First round results map by county:

=== Results ===

Republican primary results
| Party |  | Candidate | Votes | % |
|---|---|---|---|---|
|  | Republican | David Dewhurst | 627,731 | 44.63 |
|  | Republican | Ted Cruz | 480,558 | 34.16 |
|  | Republican | Tom Leppert | 187,900 | 13.36 |
|  | Republican | Craig James | 50,569 | 3.60 |
|  | Republican | Glenn Addison | 23,177 | 1.65 |
|  | Republican | Lela Pittenger | 18,143 | 1.29 |
|  | Republican | Ben Gambini | 7,225 | 0.51 |
|  | Republican | Curt Cleaver | 6,671 | 0.47 |
|  | Republican | Joe Argis | 4,674 | 0.33 |
| Total votes |  |  | 1,406,648 | 100 |

=== Runoff ===
With no candidate reaching the 50% required to win the nomination outright in the May primary, Dewhurst and Cruz advanced to the July runoff election.
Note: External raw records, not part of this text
-- pv_equiv track=rewrite | github.com/JacksonDagger/wreck-beach-exercise | wreckBeach.py | wreckRecursive
-- ===== SOURCE A (Python) =====
-- def wreckRecursive(stair, stamina, index):
--     length = len(stair)
--     if index+1 >= length:
--         return stamina
--
--     maxStamina = wreckRecursive(stair, stamina-stair[index+1], index+1)
--     if index+2 < length:
--         tempStamina = wreckRecursive(stair, stamina-stair[index+2]-1, index+2)
--     else:
--         tempStamina=stamina-1
--
--     if tempStamina > maxStamina:
--         maxStamina = tempStamina
--
--     if index+3 < length:
--         tempStamina = wreckRecursive(stair, stamina-stair[index+3]-2, index+3)
--     else:
--         tempStamina=stamina-2
--
--     if tempStamina > maxStamina:
--         maxStamina = tempStamina
--     return maxStamina
-- ===== SOURCE B (Python) =====
-- def wreckRecursive(stair, stamina, index):
--     n = len(stair)
--     if index + 1 >= n:
--         return stamina
--     f = [0]  # f[k] = best stamina delta starting from step i+1+k; built back-to-front
--     i = n - 2
--     while i >= index:
--         c1 = -stair[i + 1] + f[0]
--         c2 = (-stair[i + 2] - 1 + f[1]) if i + 2 < n else -1
--         c3 = (-stair[i + 3] - 2 + f[2]) if i + 3 < n else -2
--         f = [max(c1, c2, c3)] + f
--         i -= 1
--     return stamina + f[0]
-- ===== Notes on version B (the rewrite author's own statement) =====
-- stated objective: alternative
-- what changed: Replaced A's exponential three-way recursion by a single back-to-front dynamic-programming pass that builds the list of best stamina deltas per step and adds the starting stamina once.
import Mathlib
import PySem

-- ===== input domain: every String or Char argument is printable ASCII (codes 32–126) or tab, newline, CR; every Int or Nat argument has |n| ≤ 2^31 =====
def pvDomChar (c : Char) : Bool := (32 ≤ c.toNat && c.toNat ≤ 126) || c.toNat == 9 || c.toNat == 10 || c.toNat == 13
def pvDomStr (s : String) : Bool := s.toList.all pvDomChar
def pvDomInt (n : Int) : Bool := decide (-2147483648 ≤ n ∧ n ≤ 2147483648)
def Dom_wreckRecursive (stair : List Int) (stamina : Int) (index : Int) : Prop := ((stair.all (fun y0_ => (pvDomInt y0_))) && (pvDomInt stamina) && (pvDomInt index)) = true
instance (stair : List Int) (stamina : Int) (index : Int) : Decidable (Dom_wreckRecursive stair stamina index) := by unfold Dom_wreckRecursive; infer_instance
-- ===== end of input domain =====

-- B replaces A's three-way recursion by a single back-to-front DP pass over a list of per-step stamina deltas (objective: alternative).

-- ===== PORT A =====
def wreckRecursive (stair : List Int) (stamina : Int) (index : Int) : Int :=
  let length : Int := stair.length
  if index + 1 ≥ length then stamina
  else
    let maxStamina := wreckRecursive stair (stamina - (PySem.List.pyGet? stair (index + 1)).getD 0) (index + 1)
    let temp2 : Int :=
      if index + 2 < length then
        wreckRecursive stair (stamina - (PySem.List.pyGet? stair (index + 2)).getD 0 - 1) (index + 2)
      else stamina - 1
    let max2 := if temp2 > maxStamina then temp2 else maxStamina
    let temp3 : Int :=
      if index + 3 < length then
        wreckRecursive stair (stamina - (PySem.List.pyGet? stair (index + 3)).getD 0 - 2) (index + 3)
      else stamina - 2
    if temp3 > max2 then temp3 else max2
termination_by ((stair.length : Int) - index).toNat
decreasing_by all_goals (simp at *; omega)

-- ===== PORT B =====
def wreckGo (stair : List Int) (index : Int) (i : Int) (f : List Int) : List Int :=
  if i ≥ index then
    let n : Int := stair.length
    let c1 := -((PySem.List.pyGet? stair (i + 1)).getD 0) + (PySem.List.pyGet? f 0).getD 0
    let c2 := if i + 2 < n then -((PySem.List.pyGet? stair (i + 2)).getD 0) - 1 + (PySem.List.pyGet? f 1).getD 0 else -1
    let c3 := if i + 3 < n then -((PySem.List.pyGet? stair (i + 3)).getD 0) - 2 + (PySem.List.pyGet? f 2).getD 0 else -2
    wreckGo stair index (i - 1) (max (max c1 c2) c3 :: f)
  else f
termination_by (i - index + 1).toNat
decreasing_by simp at *; omega

def wreckRecursive_alt (stair : List Int) (stamina : Int) (index : Int) : Int :=
  let n : Int := stair.length
  if index + 1 ≥ n then stamina
  else stamina + (PySem.List.pyGet? (wreckGo stair index (n - 2) [0]) 0).getD 0

-- ===== PRECONDITION & SPEC =====
-- Pre_ excludes exactly the inputs where Python A raises IndexError (a negative index below -len(stair)-1 wraps past the front of the list); B raises there too.
def Pre_wreckRecursive (stair : List Int) (stamina : Int) (index : Int) : Prop :=
  -(stair.length : Int) - 1 ≤ index
instance (stair : List Int) (stamina : Int) (index : Int) : Decidable (Pre_wreckRecursive stair stamina index) := by unfold Pre_wreckRecursive; infer_instance
def pvWitness_wreckRecursive : List Int × Int × Int := ([3, -1, 2, 4], 10, 0)

def Spec_wreckRecursive (stair : List Int) (stamina : Int) (index : Int) (out : Int) : Prop := out = wreckRecursive_alt stair stamina index
instance (stair : List Int) (stamina : Int) (index : Int) (out : Int) : Decidable (Spec_wreckRecursive stair stamina index out) := by unfold Spec_wreckRecursive; infer_instance

-- ===== CLAIM (what is proved, stated in full; the proofs are below) =====
def Claim_equal_wreckRecursive : Prop := ∀ (stair : List Int) (stamina : Int) (index : Int), Dom_wreckRecursive stair stamina index → Pre_wreckRecursive stair stamina index → Spec_wreckRecursive stair stamina index (wreckRecursive stair stamina index)

-- ===== LEMMAS AND PROOFS =====

-- The mathematical value: best stamina delta of the walk starting at `i` (A's result minus the incoming stamina).
def wreckF (stair : List Int) (i : Int) : Int :=
  if i + 1 ≥ (stair.length : Int) then 0
  else
    let c1 := -((PySem.List.pyGet? stair (i + 1)).getD 0) + wreckF stair (i + 1)
    let c2 := if i + 2 < (stair.length : Int) then -((PySem.List.pyGet? stair (i + 2)).getD 0) - 1 + wreckF stair (i + 2) else -1
    let c3 := if i + 3 < (stair.length : Int) then -((PySem.List.pyGet? stair (i + 3)).getD 0) - 2 + wreckF stair (i + 3) else -2
    max (max c1 c2) c3
termination_by ((stair.length : Int) - i).toNat
decreasing_by all_goals (simp at *; omega)

-- A is stamina-linear: it returns the incoming stamina plus wreckF of the index.
theorem wreckRecursive_eq_add_F (stair : List Int) (stamina index : Int) :
    wreckRecursive stair stamina index = stamina + wreckF stair index := by
  rw [wreckRecursive, wreckF]
  by_cases h : index + 1 ≥ (stair.length : Int)
  · simp [h]
  · simp only [if_neg h]
    rw [wreckRecursive_eq_add_F stair _ (index + 1),
        wreckRecursive_eq_add_F stair _ (index + 2),
        wreckRecursive_eq_add_F stair _ (index + 3)]
    simp only [max_def]
    split_ifs <;> omega
termination_by ((stair.length : Int) - index).toNat
decreasing_by all_goals (simp at *; omega)

-- The suffix list [wreckF (i+1), …, wreckF (n-1)] that B's loop maintains.
def wreckTail (stair : List Int) (i : Int) : List Int :=
  (List.range ((stair.length : Int) - 1 - i).toNat).map (fun k : Nat => wreckF stair (i + 1 + (k : Int)))

theorem wreckTail_cons (stair : List Int) (i : Int) (h : i ≤ (stair.length : Int) - 2) :
    wreckTail stair i = wreckF stair (i + 1) :: wreckTail stair (i + 1) := by
  unfold wreckTail
  have hm : ((stair.length : Int) - 1 - i).toNat = ((stair.length : Int) - 1 - (i + 1)).toNat + 1 := by omega
  rw [hm, List.range_succ_eq_map, List.map_cons, List.map_map]
  simp only [Nat.cast_zero, add_zero, List.cons.injEq]
  refine ⟨trivial, List.map_congr_left fun k _ => ?_⟩
  simp only [Function.comp_apply]
  congr 1
  push_cast
  ring

theorem pyGet_one_cons (x y : Int) (l : List Int) : PySem.List.pyGet? (x :: y :: l) 1 = some y := by
  simp [PySem.List.pyGet?, PySem.List.pyIdx?]

theorem pyGet_two_cons (x y z : Int) (l : List Int) : PySem.List.pyGet? (x :: y :: z :: l) 2 = some z := by
  simp [PySem.List.pyGet?, PySem.List.pyIdx?, show ((2:Int) ≤ (l.length:Int)+1+1) by omega]

theorem wreckGo_inv (stair : List Int) (index i : Int) (h1 : index - 1 ≤ i) (h2 : i ≤ (stair.length : Int) - 2) :
    wreckGo stair index i (wreckTail stair i) = wreckTail stair (index - 1) := by
  rw [wreckGo]
  by_cases hi : i ≥ index
  · rw [if_pos hi]
    have hcons : wreckTail stair i = wreckF stair (i + 1) :: wreckTail stair (i + 1) :=
      wreckTail_cons stair i h2
    have key : (max (max
        (-((PySem.List.pyGet? stair (i + 1)).getD 0) + (PySem.List.pyGet? (wreckTail stair i) 0).getD 0)
        (if i + 2 < (stair.length : Int) then
          -((PySem.List.pyGet? stair (i + 2)).getD 0) - 1 + (PySem.List.pyGet? (wreckTail stair i) 1).getD 0
         else -1))
        (if i + 3 < (stair.length : Int) then
          -((PySem.List.pyGet? stair (i + 3)).getD 0) - 2 + (PySem.List.pyGet? (wreckTail stair i) 2).getD 0
         else -2)) = wreckF stair i := by
      rw [wreckF, if_neg (by omega : ¬ i + 1 ≥ (stair.length : Int))]
      congr 1
      · congr 1
        · rw [hcons, PySem.List.pyGet?_zero_cons]; rfl
        · by_cases g2 : i + 2 < (stair.length : Int)
          · rw [if_pos g2, if_pos g2, hcons,
              wreckTail_cons stair (i + 1) (by omega), pyGet_one_cons,
              show i + 1 + 1 = i + 2 by ring]
            rfl
          · rw [if_neg g2, if_neg g2]
      · by_cases g3 : i + 3 < (stair.length : Int)
        · rw [if_pos g3, if_pos g3, hcons,
            wreckTail_cons stair (i + 1) (by omega),
            wreckTail_cons stair (i + 1 + 1) (by omega), pyGet_two_cons,
            show i + 1 + 1 + 1 = i + 3 by ring]
          rfl
        · rw [if_neg g3, if_neg g3]
    have harg : wreckF stair i :: wreckTail stair i = wreckTail stair (i - 1) := by
      rw [wreckTail_cons stair (i - 1) (by omega)]
      norm_num
    simp only [key, harg]
    exact wreckGo_inv stair index (i - 1) (by omega) (by omega)
  · rw [if_neg hi]
    congr 1
    omega
termination_by (i - index + 1).toNat
decreasing_by simp at *; omega

theorem alt_eq_add_F (stair : List Int) (stamina index : Int) (h : ¬ index + 1 ≥ (stair.length : Int)) :
    wreckRecursive_alt stair stamina index = stamina + wreckF stair index := by
  rw [wreckRecursive_alt]
  simp only [if_neg h]
  have hstart : ([0] : List Int) = wreckTail stair ((stair.length : Int) - 2) := by
    unfold wreckTail
    have : ((stair.length : Int) - 1 - ((stair.length : Int) - 2)).toNat = 1 := by omega
    rw [this]
    simp [List.range_one]
    rw [wreckF, if_pos (by omega)]
  rw [hstart, wreckGo_inv stair index ((stair.length : Int) - 2) (by omega) (by omega),
    wreckTail_cons stair (index - 1) (by omega), PySem.List.pyGet?_zero_cons]
  norm_num

-- ===== VERDICT (by name: the statement is the Claim_ definition above) =====
theorem wreckRecursive_spec : Claim_equal_wreckRecursive := by
  intro stair stamina index _ _
  unfold Spec_wreckRecursive
  by_cases h : index + 1 ≥ (stair.length : Int)
  · rw [wreckRecursive, wreckRecursive_alt]; simp [h]
  · rw [wreckRecursive_eq_add_F, alt_eq_add_F stair stamina index h]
During the two-month period between the May primary and the July 31 runoff, the campaign transformed from a localized contest into a nationalized proxy war between the Republican establishment and the burgeoning Tea Party movement. Despite trailing Dewhurst by 11 points in the initial primary, Cruz utilized the runoff delay to consolidate the "anti-establishment" vote. He framed the race as a choice between a "moderate" career politician and a "true conservative."

National organizations flooded the state with resources, with groups like Club for Growth and FreedomWorks spending millions of dollars on Cruz's behalf, funding a massive ground game and television advertising blitz. Cruz held high-energy events featuring Tea Party politicians Sarah Palin and Rand Paul, which helped dominate the media narrative and cast him as the underdog hero of the grassroots.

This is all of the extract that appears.